-----BEGIN PGP SIGNED MESSAGE-----
Hash: SHA256
On Sat, Jan 09, 2021 at 11:25:57PM -0800, Rama McIntosh wrote:
> On Saturday, January 9, 2021 at 8:37:18 PM UTC-10 Rama McIntosh wrote:
> > Dell soldered the new AX500 pci card to my motherboard (HCL
> >
https://groups.google.com/g/qubes-users/c/Fa65-e8vqdM).
> >
> > Please let me know if a qubes-issue is a better place to track this.
> >
> > So when the driver tries to initialize msi:
> >
https://git.kernel.org/pub/scm/linux/kernel/git/stable/linux.git/tree/drivers/net/wireless/ath/ath11k/pci.c?h=v5.10.5#n640
> >
> > It gets -28 in sys-net:
> >
> > [ 5.706045] ath11k_pci 0000:00:06.0: WARNING: ath11k PCI support is
> > experimental!
> > [ 5.706448] ath11k_pci 0000:00:06.0: BAR 0: assigned [mem
> > 0xf2000000-0xf20fffff 64bit]
> > [ 5.734248] ath11k_pci 0000:00:06.0: failed to get 32 MSI vectors, only
> > -28 available
> > [ 5.734289] ath11k_pci 0000:00:06.0: failed to enable msi: -28
> > [ 5.736589] ath11k_pci: probe of 0000:00:06.0 failed with error -28
- -28 is ENOSPC (No space left on device). Likely too many MSI vectors
were requested. Lets see below.
> > The driver works fine in bare metal fedora 33. I tried permissive and
> > no-strict-reset. I've been looking at xen and suspect the bug is there.
> > I did notice a patch to fix a intel wifi driver to work with xen.
> >
> > Any help of what needs fixing would be appreciated.
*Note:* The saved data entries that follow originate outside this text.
-- pv_equiv track=rewrite | github.com/paiml/depyler | examples/hard_prac_net_bandwidth.py | bw_variance_approx
-- ===== SOURCE A (Python) =====
-- def bw_moving_average(samples: list[int], window_size: int) -> int:
--     """Compute moving average of samples."""
--     total: int = 0
--     i: int = 0
--     while i < window_size:
--         s: int = samples[i]
--         total = total + s
--         i = i + 1
--     return total // window_size
--
-- def bw_variance_approx(samples: list[int], window_size: int) -> int:
--     """Approximate variance (mean of squared deviations from mean)."""
--     avg: int = bw_moving_average(samples, window_size)
--     total: int = 0
--     i: int = 0
--     while i < window_size:
--         s: int = samples[i]
--         diff: int = s - avg
--         total = total + diff * diff
--         i = i + 1
--     return total // window_size
-- ===== SOURCE B (Python) =====
-- def bw_variance_approx(samples: list[int], window_size: int) -> int:
--     """Approximate variance (mean of squared deviations from mean)."""
--     sum_s: int = 0
--     sum_sq: int = 0
--     i: int = 0
--     while i < window_size:
--         s: int = samples[i]
--         sum_s = sum_s + s
--         sum_sq = sum_sq + s * s
--         i = i + 1
--     avg: int = sum_s // window_size
--     total: int = sum_sq - 2 * avg * sum_s + window_size * avg * avg
--     return total // window_size
-- ===== Notes on version B (the rewrite author's own statement) =====
-- stated objective: alternative
-- what changed: Replaces A's two passes (a helper pass for the mean, then a squared-deviation pass) with one pass accumulating sum and sum of squares, then the exact integer expansion sum(s-avg)^2 = sum(s^2) - 2*avg*sum + n*avg^2 with the same floored avg.
import Mathlib
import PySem

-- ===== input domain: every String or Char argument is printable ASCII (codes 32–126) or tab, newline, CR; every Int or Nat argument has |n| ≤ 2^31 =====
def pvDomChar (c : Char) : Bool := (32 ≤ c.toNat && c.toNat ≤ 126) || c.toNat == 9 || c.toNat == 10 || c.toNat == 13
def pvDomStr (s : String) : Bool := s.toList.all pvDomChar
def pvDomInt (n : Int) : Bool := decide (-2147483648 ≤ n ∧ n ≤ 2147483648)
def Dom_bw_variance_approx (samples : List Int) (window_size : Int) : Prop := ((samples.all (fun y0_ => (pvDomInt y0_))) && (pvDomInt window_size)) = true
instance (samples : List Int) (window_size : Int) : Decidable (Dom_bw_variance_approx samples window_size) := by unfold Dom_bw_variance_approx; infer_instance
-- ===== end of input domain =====

-- B replaces A's two passes (mean pass, then squared-deviation pass) by ONE pass accumulating
-- sum and sum of squares, then the exact integer expansion Σ(s-avg)² = Σs² - 2·avg·Σs + n·avg².

-- ===== PORT A =====
-- 'while i < window_size: total += samples[i]' ported as a fold over range(0, window_size)
def bw_moving_average (samples : List Int) (window_size : Int) : Int :=
  let total := (PySem.List.pyRange 0 window_size 1).foldl
    (fun total i => total + PySem.List.pyGetD samples i 0) 0
  PySem.Int.floordiv total window_size

def bw_variance_approx (samples : List Int) (window_size : Int) : Int :=
  let avg := bw_moving_average samples window_size
  let total := (PySem.List.pyRange 0 window_size 1).foldl
    (fun total i =>
      let s := PySem.List.pyGetD samples i 0
      let diff := s - avg
      total + diff * diff) 0
  PySem.Int.floordiv total window_size

-- ===== PORT B =====
def bw_variance_approx_alt (samples : List Int) (window_size : Int) : Int :=
  let p := (PySem.List.pyRange 0 window_size 1).foldl
    (fun (p : Int × Int) i =>
      let s := PySem.List.pyGetD samples i 0
      (p.1 + s, p.2 + s * s)) (0, 0)
  let avg := PySem.Int.floordiv p.1 window_size
  let total := p.2 - 2 * avg * p.1 + window_size * avg * avg
  PySem.Int.floordiv total window_size

-- ===== PRECONDITION & SPEC =====
-- Pre_ excludes exactly where A raises: window_size = 0 (ZeroDivisionError) and
-- window_size > len(samples) (IndexError). Negative window_size is fine (both loops skip).
def Pre_bw_variance_approx (samples : List Int) (window_size : Int) : Prop :=
  window_size ≠ 0 ∧ window_size ≤ (samples.length : Int)
instance (samples : List Int) (window_size : Int) : Decidable (Pre_bw_variance_approx samples window_size) := by
  unfold Pre_bw_variance_approx; infer_instance

def pvWitness_bw_variance_approx : List Int × Int := ([3, 7, 5, 1], 3)

def Spec_bw_variance_approx (samples : List Int) (window_size : Int) (out : Int) : Prop := out = bw_variance_approx_alt samples window_size
instance (samples : List Int) (window_size : Int) (out : Int) : Decidable (Spec_bw_variance_approx samples window_size out) := by unfold Spec_bw_variance_approx; infer_instance

-- ===== CLAIM (what is proved, stated in full; the proofs are below) =====
def Claim_equal_bw_variance_approx : Prop := ∀ (samples : List Int) (window_size : Int), Dom_bw_variance_approx samples window_size → Pre_bw_variance_approx samples window_size → Spec_bw_variance_approx samples window_size (bw_variance_approx samples window_size)

-- ===== LEMMAS AND PROOFS =====

-- Σ(s-a)² expanded: sum of squared deviations = Σs² - 2a·Σs + n·a²
theorem pv_dev_expand (w : List Int) (a : Int) :
    (w.map (fun s => (s - a) * (s - a))).sum
      = (w.map (fun s => s * s)).sum - 2 * a * (w.map (fun s => s)).sum + (w.length : Int) * a * a := by
  induction w with
  | nil => simp
  | cons x t ih =>
    simp only [List.map_cons, List.sum_cons, List.length_cons, ih]
    push_cast
    ring

-- a fold over range(0, ws) reading samples[i] is a fold over the window samples.take ws.toNat
theorem pv_fold_window (samples : List Int) (ws : Int) (h0 : 0 ≤ ws)
    (hle : ws ≤ (samples.length : Int)) (f : Int → Int → Int) (init : Int) :
    (PySem.List.pyRange 0 ws 1).foldl (fun acc i => f acc (PySem.List.pyGetD samples i 0)) init
      = (samples.take ws.toNat).foldl f init := by
  have hlen : ((samples.take ws.toNat).length : Int) = ws := by
    simp [List.length_take]
    omega
  have hcongr : (PySem.List.pyRange 0 ws 1).foldl
      (fun acc i => f acc (PySem.List.pyGetD samples i 0)) init
      = (PySem.List.pyRange 0 ws 1).foldl
      (fun acc i => f acc (PySem.List.pyGetD (samples.take ws.toNat) i 0)) init := by
    apply PySem.List.foldl_congr_mem
    intro acc i hi
    have hi' := (PySem.List.mem_pyRange_one).1 hi
    have h1 : PySem.List.pyGetD samples i 0 = PySem.List.pyGetD (samples.take ws.toNat) i 0 := by
      have hiN : i.toNat < (samples.take ws.toNat).length := by
        simp [List.length_take]; omega
      have hiS : i.toNat < samples.length := by omega
      rw [PySem.List.pyGetD_of_nonneg, PySem.List.pyGetD_of_nonneg]
      simp [hiS, List.getElem?_take, hi'.2, lt_of_le_of_lt hi'.1 hi'.2]
      all_goals exact hi'.1
    rw [h1]
  rw [hcongr]
  have h := PySem.List.foldl_pyRange_zero_pyGetD' (samples.take ws.toNat) 0 f init
  rw [hlen] at h
  exact h

-- ===== VERDICT (by name: the statement is the Claim_ definition above) =====
theorem bw_variance_approx_spec : Claim_equal_bw_variance_approx := by
  intro samples ws _hdom hpre
  obtain ⟨hne, hle⟩ := hpre
  unfold Spec_bw_variance_approx bw_variance_approx bw_variance_approx_alt bw_moving_average
  simp only []
  rcases lt_or_gt_of_ne hne with hneg | hpos
  · -- window_size < 0: all loops are empty, both sides are 0 // ws = 0
    rw [PySem.List.pyRange_one_eq_nil (by omega)]
    simp [PySem.Int.floordiv, Int.zero_fdiv]
  · -- window_size > 0
    have h0 : (0:Int) ≤ ws := le_of_lt hpos
    set w := samples.take ws.toNat with hw
    have hlen : ((w.length : Int)) = ws := by
      simp [hw, List.length_take]; omega
    -- B's paired fold splits into two folds (sum and sum of squares)
    rw [PySem.List.foldl_prod_mk
      (f := fun acc i => acc + PySem.List.pyGetD samples i 0)
      (g := fun acc i => acc + PySem.List.pyGetD samples i 0 * PySem.List.pyGetD samples i 0)]
    -- rewrite every index fold as a fold over the window w
    rw [pv_fold_window samples ws h0 hle (fun acc s => acc + s) 0,
        pv_fold_window samples ws h0 hle (fun acc s => acc + s * s) 0]
    set a := PySem.Int.floordiv (w.foldl (fun acc s => acc + s) 0) ws with ha
    rw [pv_fold_window samples ws h0 hle (fun acc s => acc + (s - a) * (s - a)) 0]
    -- turn the folds into list sums and use the algebraic expansion
    rw [PySem.List.foldl_add (g := fun s => (s - a) * (s - a)),
        PySem.List.foldl_add (g := fun s => s), PySem.List.foldl_add (g := fun s => s * s)]
    simp only [zero_add]
    rw [pv_dev_expand w a, hlen]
Thanks.
> more info:
>
> From xen/console/guest-sys-net-dm.log:
> [2021-01-09 18:51:45] [00:06.0] xen_pt_realize: Assigning real physical
> device 05:00.0 to devfn 0x30
> [2021-01-09 18:51:45] [00:06.0] xen_pt_register_regions: IO region 0
> registered (size=0x00100000 base_addr=0xd2100000 type: 0x4)
> [2021-01-09 18:51:45] [00:06.0] xen_pt_config_reg_init: Offset 0x000e
> mismatch! Emulated=0x0080, host=0x0000, syncing to 0x0000.
> [2021-01-09 18:51:45] [00:06.0] xen_pt_config_reg_init: Offset 0x0010
> mismatch! Emulated=0x0000, host=0xd2100004, syncing to 0xd2100004.
> [2021-01-09 18:51:45] [00:06.0] xen_pt_config_reg_init: Offset 0x0042
> mismatch! Emulated=0x0000, host=0x0003, syncing to 0x0003.
> [2021-01-09 18:51:45] [00:06.0] xen_pt_config_reg_init: Offset 0x0074
> mismatch! Emulated=0x0000, host=0x5908fc0, syncing to 0x5908fc0.
> [2021-01-09 18:51:45] [00:06.0] xen_pt_config_reg_init: Offset 0x007a
> mismatch! Emulated=0x0000, host=0x0010, syncing to 0x0010.
> [2021-01-09 18:51:45] [00:06.0] xen_pt_config_reg_init: Offset 0x0082
> mismatch! Emulated=0x0000, host=0x1012, syncing to 0x1012.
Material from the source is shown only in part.